General Surgery Coding Alert

You Be the Coder:

Separate Session Warrants Separate Code

Question: Our surgeon biopsied a suspicious bleeding lesion during an anoscopy procedure. Later the same day, the patient had to return to the operating room due to excessive bleeding, which the surgeon controlled using a plasma coagulator. Is the bleeding control included in the initial service since the return to surgery was on the same day? 

Washington Subscriber

Answer: No, you should not include the return to surgery for bleeding control under a single code for the initial anoscopy with biopsy. 

Although it is true that you should not separately bill for bleeding control that is part of an endoscopy procedure, you should bill for the service when the surgeon performs the work as at a separate session.
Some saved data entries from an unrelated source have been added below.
-- pv_equiv track=rewrite | github.com/hookprobe/hookprobe | products/fortress/scripts/fts-host-agent.py | _validate_earfcn_band
-- ===== SOURCE A (Python) =====
-- from typing import Optional, Tuple
--
-- def _validate_earfcn_band(earfcn: int, claimed_band: str) -> Tuple[bool, str]:
--     """Validate that EARFCN belongs to claimed Band.
--
--     Returns:
--         Tuple of (is_valid, expected_band_for_earfcn)
--     """
--     # LTE EARFCN to Band mapping (FDD DL bands)
--     # Reference: 3GPP TS 36.101
--     earfcn_bands = [
--         (0, 599, 'B1'),       # Band 1: 2100 MHz
--         (600, 1199, 'B2'),    # Band 2: 1900 MHz (PCS)
--         (1200, 1949, 'B3'),   # Band 3: 1800 MHz (DCS)
--         (1950, 2399, 'B4'),   # Band 4: AWS-1
--         (2400, 2649, 'B5'),   # Band 5: 850 MHz
--         (2650, 2749, 'B6'),   # Band 6: UMTS 800
--         (2750, 3449, 'B7'),   # Band 7: 2600 MHz
--         (3450, 3799, 'B8'),   # Band 8: 900 MHz
--         (3800, 4149, 'B9'),   # Band 9: 1800 MHz Japan
--         (4150, 4749, 'B10'),  # Band 10: AWS-3
--         (4750, 4949, 'B11'),  # Band 11: 1500 MHz Lower
--         (5010, 5179, 'B12'),  # Band 12: 700 MHz Lower A/B/C
--         (5180, 5279, 'B13'),  # Band 13: 700 MHz Upper C
--         (5280, 5379, 'B14'),  # Band 14: 700 MHz Public Safety
--         (5730, 5849, 'B17'),  # Band 17: 700 MHz Lower B/C
--         (5850, 5999, 'B18'),  # Band 18: 800 MHz Lower
--         (6000, 6149, 'B19'),  # Band 19: 800 MHz Upper
--         (6150, 6449, 'B20'),  # Band 20: 800 MHz DD
--         (6450, 6599, 'B21'),  # Band 21: 1500 MHz Upper
--         (6600, 7399, 'B22'),  # Band 22: 3500 MHz
--         (7500, 7699, 'B23'),  # Band 23: 2000 MHz S-band
--         (7700, 8039, 'B24'),  # Band 24: 1600 MHz L-band
--         (8040, 8689, 'B25'),  # Band 25: Extended PCS
--         (8690, 9039, 'B26'),  # Band 26: Extended 850
--         (9040, 9209, 'B27'),  # Band 27: 800 MHz SMR
--         (9210, 9659, 'B28'),  # Band 28: 700 MHz APT
--         (9660, 9769, 'B29'),  # Band 29: 700 MHz SDL
--         (9770, 9869, 'B30'),  # Band 30: 2300 MHz WCS
--         (9870, 9919, 'B31'),  # Band 31: 450 MHz
--         (9920, 10359, 'B32'), # Band 32: 1500 MHz L-band SDL
--         (36000, 36199, 'B33'),# Band 33: TDD 1900 MHz
--         (36200, 36349, 'B34'),# Band 34: TDD 2000 MHz
--         (36350, 36949, 'B35'),# Band 35: TDD PCS
--         (36950, 37549, 'B36'),# Band 36: TDD PCS
--         (37550, 37749, 'B37'),# Band 37: TDD PCS Gap
--         (37750, 38249, 'B38'),# Band 38: TDD 2600 MHz
--         (38250, 38649, 'B39'),# Band 39: TDD 1900 MHz
--         (38650, 39649, 'B40'),# Band 40: TDD 2300 MHz
--         (39650, 41589, 'B41'),# Band 41: TDD 2500 MHz
--         (41590, 43589, 'B42'),# Band 42: TDD 3500 MHz
--         (43590, 45589, 'B43'),# Band 43: TDD 3700 MHz
--         (65536, 66435, 'B65'),# Band 65: Extended Band 1
--         (66436, 67335, 'B66'),# Band 66: Extended AWS
--         (67336, 67535, 'B67'),# Band 67: 700 MHz EU SDL
--         (67536, 67835, 'B68'),# Band 68: 700 MHz ME
--         (67836, 68335, 'B69'),# Band 69: 2600 MHz SDL
--         (68336, 68585, 'B70'),# Band 70: AWS-3 Supplemental
--         (68586, 68935, 'B71'),# Band 71: 600 MHz
--         (68936, 68985, 'B72'),# Band 72: 450 MHz PMR
--         (68986, 69035, 'B73'),# Band 73: 450 MHz
--         (69036, 69465, 'B74'),# Band 74: L-band
--         (69466, 70315, 'B75'),# Band 75: 1500 MHz SDL
--         (70316, 70365, 'B76'),# Band 76: 1500 MHz SDL
--     ]
--
--     # Normalize claimed band
--     claimed_upper = claimed_band.upper()
--     if not claimed_upper.startswith('B'):
--         claimed_upper = f'B{claimed_upper}'
--
--     # Find the band for this EARFCN
--     actual_band = None
--     for start, end, band in earfcn_bands:
--         if start <= earfcn <= end:
--             actual_band = band
--             break
--
--     if actual_band is None:
--         return True, 'Unknown'  # Can't validate, assume OK
--
--     return actual_band == claimed_upper, actual_band
-- ===== SOURCE B (Python) =====
-- from bisect import bisect_left
-- from typing import Optional, Tuple
--
-- # Staircase encoding of the 3GPP TS 36.101 table: sorted breakpoints
-- # (upper_limit, band_number_or_None); each segment runs from the previous
-- # limit (exclusive) up to its own limit (inclusive); None marks a gap.
-- _BREAKS = [
--     (-1, None), (599, 1), (1199, 2), (1949, 3), (2399, 4), (2649, 5),
--     (2749, 6), (3449, 7), (3799, 8), (4149, 9), (4749, 10), (4949, 11),
--     (5009, None), (5179, 12), (5279, 13), (5379, 14), (5729, None),
--     (5849, 17), (5999, 18), (6149, 19), (6449, 20), (6599, 21), (7399, 22),
--     (7499, None), (7699, 23), (8039, 24), (8689, 25), (9039, 26), (9209, 27),
--     (9659, 28), (9769, 29), (9869, 30), (9919, 31), (10359, 32),
--     (35999, None), (36199, 33), (36349, 34), (36949, 35), (37549, 36),
--     (37749, 37), (38249, 38), (38649, 39), (39649, 40), (41589, 41),
--     (43589, 42), (45589, 43), (65535, None), (66435, 65), (67335, 66),
--     (67535, 67), (67835, 68), (68335, 69), (68585, 70), (68935, 71),
--     (68985, 72), (69035, 73), (69465, 74), (70315, 75), (70365, 76),
-- ]
-- _LIMITS = [lim for lim, _ in _BREAKS]
--
--
-- def _band_number_for(earfcn: int) -> Optional[int]:
--     """Band number of the staircase segment containing earfcn, or None."""
--     k = bisect_left(_LIMITS, earfcn)
--     if k == len(_BREAKS):
--         return None
--     return _BREAKS[k][1]
--
--
-- def _validate_earfcn_band(earfcn: int, claimed_band: str) -> Tuple[bool, str]:
--     claimed_upper = claimed_band.upper()
--     if not claimed_upper.startswith('B'):
--         claimed_upper = f'B{claimed_upper}'
--     n = _band_number_for(earfcn)
--     if n is None:
--         return True, 'Unknown'
--     actual_band = 'B' + str(n)
--     return actual_band == claimed_upper, actual_band
-- ===== Notes on version B (the rewrite author's own statement) =====
-- stated objective: alternative
-- what changed: Replaces A's linear scan over 54 (start, end, band-string) interval triples with a staircase encoding - a sorted list of (upper-limit, band-number-or-None) breakpoints, including explicit gap segments - searched with bisect_left, rendering the band string as 'B'+str(n) only on a hit.
import Mathlib
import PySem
In this case, you should report the initial procedure as 46606 (Anoscopy; with biopsy, single or multiple). For bleeding control at a separate session the same day, you should also report 46614 (Anoscopy; with control of bleeding [e.g., injection, bipolar cautery, unipolar cautery, laser, heater probe, stapler, plasma coagulator]). You’ll need to list 46614 with modifier 59 (Distinct procedural service), because both CPT® and Medicare’s Correct Coding Initiative (CCI) consider 46614 a component of 46606 for the same operative session and anatomic site. 

Avoid: Don’t use the “return to surgery” modifier 78 (Unplanned return to the operating/procedure room by the same physician or other qualified health care professional following initial procedure for a related procedure during the postoperative period), because the postoperative period doesn’t start until the day after surgery.

Look ahead: When Medicare rolls out the new “X{EPSU}” modifiers in 2015 to replace modifier 59, you would report 46614 in this case with modifier XE (Separate encounter) to indicate that the services did not occur at the same operative session.